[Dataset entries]
----

-- pv_equiv track=rewrite | github.com/lokv010/voiceagent | services/callback_scheduler.py | _extract_callback_info_from_speech
-- ===== SOURCE A (Python) =====
-- from typing import Dict, List, Optional, Tuple
--
-- def _extract_callback_info_from_speech(customer_input: str) -> Dict:
--     """Extract callback scheduling info from natural language"""
--     input_lower = customer_input.lower()
--     callback_info = {}
--
--     # Time extraction
--     if 'tomorrow' in input_lower:
--         callback_info['requested_time'] = 'tomorrow'
--     elif 'next week' in input_lower:
--         callback_info['requested_time'] = 'next week'
--     elif 'monday' in input_lower:
--         callback_info['requested_time'] = 'monday'
--     elif 'tuesday' in input_lower:
--         callback_info['requested_time'] = 'tuesday'
--     elif 'wednesday' in input_lower:
--         callback_info['requested_time'] = 'wednesday'
--     elif 'thursday' in input_lower:
--         callback_info['requested_time'] = 'thursday'
--     elif 'friday' in input_lower:
--         callback_info['requested_time'] = 'friday'
--
--     # Time preference
--     if 'morning' in input_lower:
--         callback_info['time_preference'] = 'morning'
--     elif 'afternoon' in input_lower:
--         callback_info['time_preference'] = 'afternoon'
--     elif 'evening' in input_lower:
--         callback_info['time_preference'] = 'evening'
--     else:
--         callback_info['time_preference'] = 'anytime'
--
--     # Urgency level
--     if any(word in input_lower for word in ['urgent', 'asap', 'immediately', 'emergency']):
--         callback_info['urgency_level'] = 'urgent'
--     elif any(word in input_lower for word in ['soon', 'quickly', 'priority']):
--         callback_info['urgency_level'] = 'high'
--     else:
--         callback_info['urgency_level'] = 'normal'
--
--     return callback_info
-- ===== SOURCE B (Python) =====
-- def _extract_callback_info_from_speech(customer_input: str) -> dict:
--     """Single sweep over the text collecting every occurring keyword into a set,
--     then resolve each field from the set by priority."""
--     text = customer_input.lower()
--     keywords = ['tomorrow', 'next week', 'monday', 'tuesday', 'wednesday',
--                 'thursday', 'friday', 'morning', 'afternoon', 'evening',
--                 'urgent', 'asap', 'immediately', 'emergency', 'soon',
--                 'quickly', 'priority']
--     found = set()
--     for i in range(len(text)):
--         for kw in keywords:
--             if text.startswith(kw, i):
--                 found.add(kw)
--
--     info = {}
--     for kw in ['tomorrow', 'next week', 'monday', 'tuesday', 'wednesday',
--                'thursday', 'friday']:
--         if kw in found:
--             info['requested_time'] = kw
--             break
--     for kw in ['morning', 'afternoon', 'evening']:
--         if kw in found:
--             info['time_preference'] = kw
--             break
--     else:
--         info['time_preference'] = 'anytime'
--     if not {'urgent', 'asap', 'immediately', 'emergency'}.isdisjoint(found):
--         info['urgency_level'] = 'urgent'
--     elif not {'soon', 'quickly', 'priority'}.isdisjoint(found):
--         info['urgency_level'] = 'high'
--     else:
--         info['urgency_level'] = 'normal'
--     return info
-- ===== Notes on version B (the rewrite author's own statement) =====
-- stated objective: alternative
-- what changed: B replaces A's per-field if/elif substring chains with a single positional sweep over the text that collects every occurring keyword into a set (startswith at each index), and then resolves the three fields from that set by priority.
import Mathlib
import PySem

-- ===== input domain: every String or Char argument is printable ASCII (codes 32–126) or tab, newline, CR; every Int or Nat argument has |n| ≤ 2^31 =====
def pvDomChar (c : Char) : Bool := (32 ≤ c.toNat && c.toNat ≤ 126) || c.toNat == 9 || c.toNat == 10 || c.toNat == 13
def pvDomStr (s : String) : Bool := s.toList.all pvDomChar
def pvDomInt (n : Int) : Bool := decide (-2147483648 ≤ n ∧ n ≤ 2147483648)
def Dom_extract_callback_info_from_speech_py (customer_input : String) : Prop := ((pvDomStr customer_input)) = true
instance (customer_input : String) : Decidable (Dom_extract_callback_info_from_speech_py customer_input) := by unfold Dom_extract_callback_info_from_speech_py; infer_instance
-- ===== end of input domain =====

-- B replaces A's per-field if/elif substring chains by one positional sweep collecting occurring keywords into a set, then priority resolution from the set; same results.


-- ===== PORT A =====
def extract_callback_info_from_speech_py (customer_input : String) : List (String × String) :=
  let input_lower := PySem.Str.lower customer_input
  let callback_info : PySem.Dict String String := PySem.Dict.empty
  -- Time extraction
  let callback_info :=
    if PySem.Str.isIn "tomorrow" input_lower then PySem.Dict.insert callback_info "requested_time" "tomorrow"
    else if PySem.Str.isIn "next week" input_lower then PySem.Dict.insert callback_info "requested_time" "next week"
    else if PySem.Str.isIn "monday" input_lower then PySem.Dict.insert callback_info "requested_time" "monday"
    else if PySem.Str.isIn "tuesday" input_lower then PySem.Dict.insert callback_info "requested_time" "tuesday"
    else if PySem.Str.isIn "wednesday" input_lower then PySem.Dict.insert callback_info "requested_time" "wednesday"
    else if PySem.Str.isIn "thursday" input_lower then PySem.Dict.insert callback_info "requested_time" "thursday"
    else if PySem.Str.isIn "friday" input_lower then PySem.Dict.insert callback_info "requested_time" "friday"
    else callback_info
  -- Time preference
  let callback_info :=
    if PySem.Str.isIn "morning" input_lower then PySem.Dict.insert callback_info "time_preference" "morning"
    else if PySem.Str.isIn "afternoon" input_lower then PySem.Dict.insert callback_info "time_preference" "afternoon"
    else if PySem.Str.isIn "evening" input_lower then PySem.Dict.insert callback_info "time_preference" "evening"
    else PySem.Dict.insert callback_info "time_preference" "anytime"
  -- Urgency level
  let callback_info :=
    if (["urgent", "asap", "immediately", "emergency"].any (fun word => PySem.Str.isIn word input_lower)) then
      PySem.Dict.insert callback_info "urgency_level" "urgent"
    else if (["soon", "quickly", "priority"].any (fun word => PySem.Str.isIn word input_lower)) then
      PySem.Dict.insert callback_info "urgency_level" "high"
    else PySem.Dict.insert callback_info "urgency_level" "normal"
  callback_info.items

-- ===== PORT B =====
def pvKeywords : List String :=
  ["tomorrow", "next week", "monday", "tuesday", "wednesday", "thursday", "friday",
   "morning", "afternoon", "evening", "urgent", "asap", "immediately", "emergency",
   "soon", "quickly", "priority"]

-- inner loop of the sweep: try every keyword at position i.
-- Python's text.startswith(kw, i) is exactly 'kw.toList is a prefix of text.toList.drop i'.
def pvScanAt (t : List Char) (i : Nat) (s : PySem.Set String) : PySem.Set String :=
  pvKeywords.foldl (fun s kw => if PySem.Chars.startswith (t.drop i) kw.toList then PySem.Set.add s kw else s) s

-- outer loop: for i in range(len(text))
def pvScan (t : List Char) : PySem.Set String :=
  (List.range t.length).foldl (fun s i => pvScanAt t i s) PySem.Set.empty

-- the for-with-break loops: first keyword of 'order' present in the found set
def pvFirstFound (order : List String) (found : PySem.Set String) : Option String :=
  match order with
  | [] => none
  | kw :: rest => if PySem.Set.contains found kw then some kw else pvFirstFound rest found

def extract_callback_info_from_speech_py_alt (customer_input : String) : List (String × String) :=
  let text := PySem.Str.lower customer_input
  let found := pvScan text.toList
  let info : PySem.Dict String String := PySem.Dict.empty
  let info := match pvFirstFound ["tomorrow", "next week", "monday", "tuesday", "wednesday", "thursday", "friday"] found with
              | none => info
              | some kw => info.insert "requested_time" kw
  let info := match pvFirstFound ["morning", "afternoon", "evening"] found with
              | none => info.insert "time_preference" "anytime"
              | some kw => info.insert "time_preference" kw
  let info :=
    if !(PySem.Set.isdisjoint (PySem.Set.ofList ["urgent", "asap", "immediately", "emergency"]) found) then
      info.insert "urgency_level" "urgent"
    else if !(PySem.Set.isdisjoint (PySem.Set.ofList ["soon", "quickly", "priority"]) found) then
      info.insert "urgency_level" "high"
    else info.insert "urgency_level" "normal"
  info.items

-- ===== PRECONDITION & SPEC =====
def Spec_extract_callback_info_from_speech_py (customer_input : String) (out : List (String × String)) : Prop := out = extract_callback_info_from_speech_py_alt customer_input
instance (customer_input : String) (out : List (String × String)) : Decidable (Spec_extract_callback_info_from_speech_py customer_input out) := by unfold Spec_extract_callback_info_from_speech_py; infer_instance

-- ===== CLAIM =====
def Claim_equal_extract_callback_info_from_speech_py : Prop := ∀ (customer_input : String), Dom_extract_callback_info_from_speech_py customer_input → Spec_extract_callback_info_from_speech_py customer_input (extract_callback_info_from_speech_py customer_input)

-- ===== LEMMAS AND PROOFS =====
lemma pv_mem_inner (ks : List String) (u : List Char) (s : PySem.Set String) (x : String) :
    x ∈ ks.foldl (fun s kw => if PySem.Chars.startswith u kw.toList then PySem.Set.add s kw else s) s ↔
      x ∈ s ∨ ∃ kw ∈ ks, x = kw ∧ kw.toList <+: u := by
  induction ks generalizing s with
  | nil => simp
  | cons k ks ih =>
    simp only [List.foldl_cons]
    rw [ih]
    by_cases h : PySem.Chars.startswith u k.toList = true
    · have hp : k.toList <+: u := (PySem.Chars.startswith_iff u k.toList).mp h
      simp only [h, if_true, PySem.Set.mem_add, List.exists_mem_cons_iff]
      tauto
    · have hp : ¬ k.toList <+: u := fun hc => h ((PySem.Chars.startswith_iff u k.toList).mpr hc)
      simp only [h, List.exists_mem_cons_iff]
      tauto

lemma pv_mem_scanAt (t : List Char) (i : Nat) (s : PySem.Set String) (x : String) :
    x ∈ pvScanAt t i s ↔ x ∈ s ∨ (x ∈ pvKeywords ∧ x.toList <+: t.drop i) := by
  unfold pvScanAt
  rw [pv_mem_inner]
  constructor
  · rintro (hs | ⟨kw, hkw, rfl, hp⟩)
    · exact Or.inl hs
    · exact Or.inr ⟨hkw, hp⟩
  · rintro (hs | ⟨hk, hp⟩)
    · exact Or.inl hs
    · exact Or.inr ⟨x, hk, rfl, hp⟩

lemma pv_mem_scan_aux (t : List Char) (is : List Nat) (s : PySem.Set String) (x : String) :
    x ∈ is.foldl (fun s i => pvScanAt t i s) s ↔
      x ∈ s ∨ ∃ i ∈ is, x ∈ pvKeywords ∧ x.toList <+: t.drop i := by
  induction is generalizing s with
  | nil => simp
  | cons j js ih =>
    simp only [List.foldl_cons]
    rw [ih, pv_mem_scanAt]
    simp only [List.exists_mem_cons_iff]
    tauto

lemma pv_mem_scan (t : List Char) (x : String) :
    x ∈ pvScan t ↔ ∃ i, i < t.length ∧ x ∈ pvKeywords ∧ x.toList <+: t.drop i := by
  unfold pvScan
  rw [pv_mem_scan_aux]
  simp [PySem.Set.empty, List.mem_range]

lemma pv_contains_scan (t : String) (kw : String) (hk : kw ∈ pvKeywords) (hne : kw.toList ≠ []) :
    PySem.Set.contains (pvScan t.toList) kw = PySem.Str.isIn kw t := by
  have h : PySem.Set.contains (pvScan t.toList) kw = true ↔ PySem.Str.isIn kw t = true := by
    rw [PySem.Set.contains_iff, pv_mem_scan, PySem.Str.isIn_eq, ← PySem.Chars.exists_prefix_drop_iff_isIn]
    constructor
    · rintro ⟨i, _, _, hp⟩; exact ⟨i, hp⟩
    · rintro ⟨j, hp⟩
      by_cases hj : j < t.toList.length
      · exact ⟨j, hj, hk, hp⟩
      · exfalso
        have hd : t.toList.drop j = [] := List.drop_eq_nil_of_le (le_of_not_gt hj)
        rw [hd] at hp
        exact hne (List.prefix_nil.mp hp)
  exact Bool.coe_iff_coe.mp h

lemma pv_not_isdisjoint (l : List String) (found : PySem.Set String) :
    (!(PySem.Set.isdisjoint (PySem.Set.ofList l) found)) = l.any (fun x => PySem.Set.contains found x) := by
  apply Bool.coe_iff_coe.mp
  have hiff : PySem.Set.isdisjoint (PySem.Set.ofList l) found = true ↔ ∀ x ∈ l, x ∉ found := by
    rw [PySem.Set.isdisjoint_iff]
    constructor
    · intro h x hx; exact h x ((PySem.Set.mem_ofList l x).mpr hx)
    · intro h x hx; exact h x ((PySem.Set.mem_ofList l x).mp hx)
  rw [Bool.not_eq_true', Bool.eq_false_iff, Ne, hiff, List.any_eq_true]
  push Not
  simp

lemma pv_time (b1 b2 b3 b4 b5 b6 b7 : Bool) :
    (if b1 then PySem.Dict.empty.insert "requested_time" "tomorrow"
     else if b2 then PySem.Dict.empty.insert "requested_time" "next week"
     else if b3 then PySem.Dict.empty.insert "requested_time" "monday"
     else if b4 then PySem.Dict.empty.insert "requested_time" "tuesday"
     else if b5 then PySem.Dict.empty.insert "requested_time" "wednesday"
     else if b6 then PySem.Dict.empty.insert "requested_time" "thursday"
     else if b7 then PySem.Dict.empty.insert "requested_time" "friday"
     else (PySem.Dict.empty : PySem.Dict String String)) =
    (match (if b1 then some "tomorrow" else if b2 then some "next week"
            else if b3 then some "monday" else if b4 then some "tuesday"
            else if b5 then some "wednesday" else if b6 then some "thursday"
            else if b7 then some "friday" else none) with
     | none => (PySem.Dict.empty : PySem.Dict String String)
     | some kw => PySem.Dict.empty.insert "requested_time" kw) := by
  cases b1 <;> cases b2 <;> cases b3 <;> cases b4 <;> cases b5 <;> cases b6 <;> cases b7 <;> rfl

lemma pv_pref (b1 b2 b3 : Bool) (d : PySem.Dict String String) :
    (if b1 then d.insert "time_preference" "morning"
     else if b2 then d.insert "time_preference" "afternoon"
     else if b3 then d.insert "time_preference" "evening"
     else d.insert "time_preference" "anytime") =
    (match (if b1 then some "morning" else if b2 then some "afternoon"
            else if b3 then some "evening" else none) with
     | none => d.insert "time_preference" "anytime"
     | some kw => d.insert "time_preference" kw) := by
  cases b1 <;> cases b2 <;> cases b3 <;> rfl

set_option maxHeartbeats 2000000 in
-- ===== VERDICT =====
theorem extract_callback_info_from_speech_py_spec : Claim_equal_extract_callback_info_from_speech_py := by
  intro s _
  unfold Spec_extract_callback_info_from_speech_py
  simp only [extract_callback_info_from_speech_py, extract_callback_info_from_speech_py_alt]
  set t := PySem.Str.lower s with ht
  have h1 := pv_contains_scan t "tomorrow" (by decide) (by decide)
  have h2 := pv_contains_scan t "next week" (by decide) (by decide)
  have h3 := pv_contains_scan t "monday" (by decide) (by decide)
  have h4 := pv_contains_scan t "tuesday" (by decide) (by decide)
  have h5 := pv_contains_scan t "wednesday" (by decide) (by decide)
  have h6 := pv_contains_scan t "thursday" (by decide) (by decide)
  have h7 := pv_contains_scan t "friday" (by decide) (by decide)
  have h8 := pv_contains_scan t "morning" (by decide) (by decide)
  have h9 := pv_contains_scan t "afternoon" (by decide) (by decide)
  have h10 := pv_contains_scan t "evening" (by decide) (by decide)
  have h11 := pv_contains_scan t "urgent" (by decide) (by decide)
  have h12 := pv_contains_scan t "asap" (by decide) (by decide)
  have h13 := pv_contains_scan t "immediately" (by decide) (by decide)
  have h14 := pv_contains_scan t "emergency" (by decide) (by decide)
  have h15 := pv_contains_scan t "soon" (by decide) (by decide)
  have h16 := pv_contains_scan t "quickly" (by decide) (by decide)
  have h17 := pv_contains_scan t "priority" (by decide) (by decide)
  simp only [pvFirstFound, pv_not_isdisjoint, List.any_cons, List.any_nil,
    h1, h2, h3, h4, h5, h6, h7, h8, h9, h10, h11, h12, h13, h14, h15, h16, h17]
  simp only [pv_time, pv_pref]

----

> **REQUIRED ACTION**
Scan the data above and copy every line with "induction" in it.

> **EXERCISE OUTPUT**
  induction ks generalizing s with
  induction is generalizing s with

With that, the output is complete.